Delayed shopping center

By TOM TIGANI
Sunday Times Newspapers

SOUTHGATE — The way soon will begin to clear for the arrival of a new Wal-Mart store on the northwest corner of Dix-Toledo and Eureka roads.

After delays in starting demolition of the former shopping complex that housed big-box stores HQ and Best Buy, along with several other stores, it is scheduled to come down in July or August, City Administrator Brandon Fournier said Wednesday.

Wal-Mart’s impending arrival was in the works for some time but was announced publicly in October, when company officials approached the city’s Planning Commission about some zoning variances.

Demolition originally was planned to start this month or next on the shopping center just south of the city’s municipal complex.
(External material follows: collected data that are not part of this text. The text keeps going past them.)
-- pv_equiv track=rewrite | github.com/dayioh/epub2md | scripts/epub_to_markdown.py | merge_chapter_headings
-- ===== SOURCE A (Python) =====
-- def merge_chapter_headings(markdown: str) -> str:
--     """Fusionne les couples 'Chapter X' + titre qui suivent immédiatement."""
--     lines = markdown.splitlines()
--     merged: list[str] = []
--     i = 0
--
--     while i < len(lines):
--         line = lines[i]
--         if line.startswith('## Chapter '):
--             # Cherche le prochain heading de même niveau
--             j = i + 1
--             while j < len(lines) and lines[j].strip() == '':
--                 j += 1
--             if j < len(lines) and lines[j].startswith('## '):
--                 title1 = line[3:].strip()
--                 title2 = lines[j][3:].strip()
--                 if not title2.lower().startswith('chapter '):
--                     merged.append(f'## {title1} {title2}')
--                     i = j + 1
--                     continue
--         merged.append(line)
--         i += 1
--
--     return '\n'.join(merged)
-- ===== SOURCE B (Python) =====
-- def merge_chapter_headings(markdown: str) -> str:
--     """Single forward pass with a pending-chapter state machine (no index look-ahead)."""
--     out: list[str] = []
--     pending = None            # a '## Chapter ...' line waiting for its title
--     blanks: list[str] = []    # blank lines seen while waiting
--
--     for line in markdown.splitlines():
--         if pending is not None:
--             if line.strip() == '':
--                 blanks.append(line)
--                 continue
--             if line.startswith('## ') and not line[3:].strip().lower().startswith('chapter '):
--                 out.append(f'## {pending[3:].strip()} {line[3:].strip()}')
--                 pending = None
--                 blanks = []
--                 continue
--             out.append(pending)
--             out.extend(blanks)
--             pending = None
--             blanks = []
--         if line.startswith('## Chapter '):
--             pending = line
--         else:
--             out.append(line)
--
--     if pending is not None:
--         out.append(pending)
--         out.extend(blanks)
--     return '\n'.join(out)
-- ===== Notes on version B (the rewrite author's own statement) =====
-- stated objective: alternative
-- what changed: A's index-driven while loop with an inner look-ahead scan over blank lines is replaced by a single forward state-machine pass that keeps a pending chapter heading and a buffer of blank lines, with no index arithmetic or look-ahead.
import Mathlib
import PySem

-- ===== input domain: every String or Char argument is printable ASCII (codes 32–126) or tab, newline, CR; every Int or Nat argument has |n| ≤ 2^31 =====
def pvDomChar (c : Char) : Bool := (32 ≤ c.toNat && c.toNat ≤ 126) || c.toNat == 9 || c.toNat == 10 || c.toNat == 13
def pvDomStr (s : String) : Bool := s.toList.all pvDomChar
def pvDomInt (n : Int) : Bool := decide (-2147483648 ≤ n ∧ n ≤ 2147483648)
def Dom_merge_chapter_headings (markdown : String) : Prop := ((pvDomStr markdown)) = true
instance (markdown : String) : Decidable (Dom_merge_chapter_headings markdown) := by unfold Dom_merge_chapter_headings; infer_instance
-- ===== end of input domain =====

-- B replaces A's index loop with look-ahead by a single forward state-machine pass
-- (pending chapter line + buffered blanks); objective: alternative decomposition, same cost.

-- shared tiny helpers (both Pythons evaluate these very expressions)
def pvBlank (s : String) : Bool := PySem.Str.strip s == ""
def pvIsChap (s : String) : Bool := PySem.Str.startswith s "## Chapter "
def pvTail3 (s : String) : String := PySem.Str.strip (PySem.Str.slice s (some 3) none)
def pvTitle2Chap (s : String) : Bool :=
  PySem.Str.startswith (PySem.Str.lower (pvTail3 s)) "chapter "

-- ===== PORT A =====
-- A's while loop over an index i, with an inner look-ahead loop skipping blanks
-- (the inner 'while lines[j].strip() == "": j += 1' is List.dropWhile pvBlank).
def pvGoA : List String → List String
  | [] => []
  | line :: rest =>
    if pvIsChap line then
      match h : rest.dropWhile pvBlank with
      | [] => line :: pvGoA rest
      | l2 :: rest2 =>
        if PySem.Str.startswith l2 "## " && !pvTitle2Chap l2 then
          ("## " ++ pvTail3 line ++ " " ++ pvTail3 l2) :: pvGoA rest2
        else line :: pvGoA rest
    else line :: pvGoA rest
termination_by l => l.length
decreasing_by
  · simp
  · have := List.length_dropWhile_le pvBlank rest
    rw [h] at this
    simp at this ⊢
    omega
  · simp
  · simp

def merge_chapter_headings (markdown : String) : String :=
  PySem.Str.join "\n" (pvGoA (PySem.Str.splitlines markdown))

-- ===== PORT B =====
-- B's single pass: pending chapter heading (Option) plus the blank lines buffered
-- since it; on a non-blank line either merge, or flush and handle the line afresh.
def pvGoB : List String → Option String → List String → List String
  | [], p, b => match p with | none => [] | some c => c :: b
  | line :: rest, some c, b =>
    if pvBlank line then pvGoB rest (some c) (b ++ [line])
    else if PySem.Str.startswith line "## " && !pvTitle2Chap line then
      ("## " ++ pvTail3 c ++ " " ++ pvTail3 line) :: pvGoB rest none []
    else
      (c :: b) ++
        (if pvIsChap line then pvGoB rest (some line) [] else line :: pvGoB rest none [])
  | line :: rest, none, _ =>
    if pvIsChap line then pvGoB rest (some line) [] else line :: pvGoB rest none []

def merge_chapter_headings_alt (markdown : String) : String :=
  PySem.Str.join "\n" (pvGoB (PySem.Str.splitlines markdown) none [])

-- ===== PRECONDITION & SPEC =====
def Spec_merge_chapter_headings (markdown : String) (out : String) : Prop := out = merge_chapter_headings_alt markdown
instance (markdown : String) (out : String) : Decidable (Spec_merge_chapter_headings markdown out) := by unfold Spec_merge_chapter_headings; infer_instance

-- ===== CLAIM (what is proved, stated in full; the proofs are below) =====
def Claim_equal_merge_chapter_headings : Prop := ∀ (markdown : String), Dom_merge_chapter_headings markdown → Spec_merge_chapter_headings markdown (merge_chapter_headings markdown)

-- ===== LEMMAS AND PROOFS =====

-- a blank line is all whitespace, hence no '## …' prefix
theorem pvBlank_all_isspace (l : String) (h : pvBlank l = true) :
    ∀ x ∈ l.toList, PySem.Chars.isspace x = true := by
  have hs : PySem.Chars.strip l.toList = [] := by
    have := (beq_iff_eq.mp h)
    have := congrArg String.toList this
    simpa [PySem.Str.toList_strip] using this
  unfold PySem.Chars.strip PySem.Chars.rstrip PySem.Chars.lstrip at hs
  have h2 : (List.dropWhile PySem.Chars.isspace
      (List.dropWhile PySem.Chars.isspace l.toList).reverse) = [] := by
    simpa using congrArg List.reverse hs
  have hall : ∀ x ∈ List.dropWhile PySem.Chars.isspace l.toList, PySem.Chars.isspace x = true := by
    intro x hx
    exact List.dropWhile_eq_nil_iff.mp h2 x (List.mem_reverse.mpr hx)
  intro x hx
  rw [← List.takeWhile_append_dropWhile (p := PySem.Chars.isspace) (l := l.toList)] at hx
  rcases List.mem_append.mp hx with h' | h'
  · exact List.mem_takeWhile_imp h'
  · exact hall x h'

theorem pvBlank_not_chap (l : String) (h : pvBlank l = true) : pvIsChap l = false := by
  by_contra hc
  have hc' : pvIsChap l = true := by revert hc; cases pvIsChap l <;> simp
  unfold pvIsChap at hc'
  simp only [PySem.Str.startswith_eq] at hc'
  rcases (PySem.Chars.startswith_iff _ _).mp hc' with ⟨t, ht⟩
  have hmem : '#' ∈ l.toList := by rw [← ht]; simp
  have := pvBlank_all_isspace l h '#' hmem
  simp [PySem.Chars.isspace] at this

theorem goA_nil : pvGoA [] = [] := by rw [pvGoA.eq_def]

-- unfold lemmas for pvGoA (its match is dependent, so rewrite through these)
theorem goA_notchap (line : String) (rest : List String) (hc : pvIsChap line = false) :
    pvGoA (line :: rest) = line :: pvGoA rest := by
  rw [pvGoA.eq_def]; simp [hc]

theorem goA_chap_nil (line : String) (rest : List String) (hc : pvIsChap line = true)
    (hd : rest.dropWhile pvBlank = []) : pvGoA (line :: rest) = line :: pvGoA rest := by
  rw [pvGoA.eq_def]
  simp only [hc, if_true]
  split
  · rfl
  · rename_i l2 rest2 heq; rw [hd] at heq; exact absurd heq (by simp)

theorem goA_chap_cons_merge (line l2 : String) (rest rest2 : List String)
    (hc : pvIsChap line = true) (hd : rest.dropWhile pvBlank = l2 :: rest2)
    (hm : (PySem.Str.startswith l2 "## " && !pvTitle2Chap l2) = true) :
    pvGoA (line :: rest) = ("## " ++ pvTail3 line ++ " " ++ pvTail3 l2) :: pvGoA rest2 := by
  rw [pvGoA.eq_def]
  simp only [hc, if_true]
  split
  · rename_i heq; rw [hd] at heq; exact absurd heq (by simp)
  · rename_i l2' rest2' heq
    rw [hd] at heq
    obtain ⟨h1, h2⟩ : l2 = l2' ∧ rest2 = rest2' := by
      constructor <;> [exact (List.cons.injEq ..).mp heq |>.1; exact (List.cons.injEq ..).mp heq |>.2]
    subst h1; subst h2
    rw [if_pos hm]

theorem goA_chap_cons_nomerge (line l2 : String) (rest rest2 : List String)
    (hc : pvIsChap line = true) (hd : rest.dropWhile pvBlank = l2 :: rest2)
    (hm : (PySem.Str.startswith l2 "## " && !pvTitle2Chap l2) = false) :
    pvGoA (line :: rest) = line :: pvGoA rest := by
  rw [pvGoA.eq_def]
  simp only [hc, if_true]
  split
  · rfl
  · rename_i l2' rest2' heq
    rw [hd] at heq
    obtain ⟨h1, h2⟩ : l2 = l2' ∧ rest2 = rest2' := by
      constructor <;> [exact (List.cons.injEq ..).mp heq |>.1; exact (List.cons.injEq ..).mp heq |>.2]
    subst h1; subst h2
    rw [if_neg (by rw [hm]; simp)]

-- blank lines pass through A untouched
theorem goA_blank_prefix (b : List String) (xs : List String)
    (hb : ∀ l ∈ b, pvBlank l = true) : pvGoA (b ++ xs) = b ++ pvGoA xs := by
  induction b with
  | nil => simp
  | cons l b ih =>
    have hl := hb l (by simp)
    rw [List.cons_append, goA_notchap l _ (pvBlank_not_chap l hl),
      ih (fun l' h' => hb l' (by simp [h'])), List.cons_append]

theorem dropWhile_blank_prefix (b : List String) (xs : List String)
    (hb : ∀ l ∈ b, pvBlank l = true) :
    (b ++ xs).dropWhile pvBlank = xs.dropWhile pvBlank := by
  induction b with
  | nil => simp
  | cons l b ih =>
    have hl := hb l (by simp)
    rw [List.cons_append, List.dropWhile_cons_of_pos hl]
    exact ih (fun l' h' => hb l' (by simp [h']))

-- the key invariant: the state machine with pending c and blank buffer b computes
-- exactly what A computes on c :: b ++ lines; and with no pending, A itself.
theorem pvKey (lines : List String) :
    (∀ c b, pvIsChap c = true → (∀ l ∈ b, pvBlank l = true) →
      pvGoB lines (some c) b = pvGoA (c :: (b ++ lines))) ∧
    pvGoB lines none [] = pvGoA lines := by
  induction lines with
  | nil =>
    constructor
    · intro c b hc hb
      have hba : pvGoA b = b := by simpa [goA_nil] using goA_blank_prefix b [] hb
      rw [List.append_nil,
        goA_chap_nil c b hc (by rw [List.dropWhile_eq_nil_iff]; exact hb), hba]
      simp [pvGoB]
    · simp [pvGoB, goA_nil]
  | cons line rest ih =>
    obtain ⟨ihk, ih0⟩ := ih
    have hline : (if pvIsChap line = true then pvGoB rest (some line) []
        else line :: pvGoB rest none []) = pvGoA (line :: rest) := by
      by_cases hc : pvIsChap line = true
      · rw [if_pos hc]; simpa using ihk line [] hc (by simp)
      · have hc' : pvIsChap line = false := by revert hc; cases pvIsChap line <;> simp
        rw [if_neg hc, ih0, goA_notchap line rest hc']
    constructor
    · intro c b hc hb
      by_cases hbl : pvBlank line = true
      · -- blank: buffer it
        have hb' : ∀ l ∈ b ++ [line], pvBlank l = true := by
          intro l hl
          rcases List.mem_append.mp hl with h' | h'
          · exact hb l h'
          · simp at h'; subst h'; exact hbl
        rw [pvGoB, if_pos hbl, ihk c (b ++ [line]) hc hb']
        simp
      · have hbl' : pvBlank line = false := by revert hbl; cases pvBlank line <;> simp
        have hdrop : (b ++ line :: rest).dropWhile pvBlank = line :: rest := by
          rw [dropWhile_blank_prefix b _ hb, List.dropWhile_cons_of_neg (by simp [hbl'])]
        by_cases hm : (PySem.Str.startswith line "## " && !pvTitle2Chap line) = true
        · -- merge
          rw [pvGoB, if_neg (by rw [hbl']; simp), if_pos hm, ih0,
            goA_chap_cons_merge c line (b ++ line :: rest) rest hc hdrop hm]
        · have hm' : (PySem.Str.startswith line "## " && !pvTitle2Chap line) = false := by
            revert hm; cases (PySem.Str.startswith line "## " && !pvTitle2Chap line) <;> simp
          -- flush pending and blanks, then handle the line with no pending
          rw [pvGoB, if_neg (by rw [hbl']; simp), if_neg (by rw [hm']; simp),
            goA_chap_cons_nomerge c line (b ++ line :: rest) rest hc hdrop hm',
            goA_blank_prefix b (line :: rest) hb, hline]
          simp
    · exact hline

-- ===== VERDICT (by name: the statement is the Claim_ definition above) =====
theorem merge_chapter_headings_spec : Claim_equal_merge_chapter_headings := by
  intro markdown _
  unfold Spec_merge_chapter_headings merge_chapter_headings merge_chapter_headings_alt
  rw [(pvKey (PySem.Str.splitlines markdown)).2]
However, problems with the water system resulted in the need for some testing to see if the complex had adequate pressure for a fire suppression system. Fournier said trying to conduct the tests in winter — not the optimum time — helped push back the demolition date.

Another minor holdup, he said, has been an the working out of an agreement between Wal-Mart and the entity that will own the property.

Once those details are settled, the entire complex will be demolished to make way for the new Wal-Mart.

The complex has been vacant since Best Buy, the last major tenant of the shopping center, moved to Southland Center in Taylor about three years ago. Mayor Joseph Kuspa is pleased that the project finally is moving forward.

“I think it’s very exciting for the community,” he said. “It shows the rebirth of that corner and will invite a lot of Downriverites into Southgate.”

Kuspa said officials are looking at other ways to attract additional business to the city as result of the new store and have discussed some ideas with the city’s Small Business Advisory Council.

“We’re trying to be proactive in that regard and capitalize on traffic flow,” he said.

The new store in some ways is a reversal of how developers have worked with officials in the recent past, Kuspa said, adding there has been “some misconception” over whether the city gave tax incentives to Wal-Mart.

“Absolutely not,” he said. “There has been no kind of abatement or any of the other incentives communities might have to do in the past.”

In fact, Kuspa said, company officials have agreed to create an aesthetically pleasing, precast fence around the complex to separate it from city property to replace the decaying structure currently in place. They have agreed to fix it at their expense and also bear the cost of installing a traffic light near the entrance along Dix-Toledo between Eureka and Reaume Parkway. A monument-style sign, which the mayor said also will be aesthetically pleasing, will mark the entrance.

“I think they see Southgate as the demographic that they’re looking for,” Kuspa said of Wal-Mart officials. “They really wanted to be here.

“I think they saw once they saw success of Sam’s Club (15700 North Line Road), that probably adding to some of their assurances, too.”

Wal-Mart’s arrival in town has been a long time coming, Kuspa said. Company officials first approached the city 20 years ago about using the site, but said at the time they needed property of the city’s Department of Public Services and police station to build the kind of store they wanted. In the meantime, smaller inventories have enabled the company to scale back its store designs.

Kuspa said city officials still are pursuing other large retailers, but that many are pausing and waiting for things to stabilize economically in southeast Michigan before making any commitments.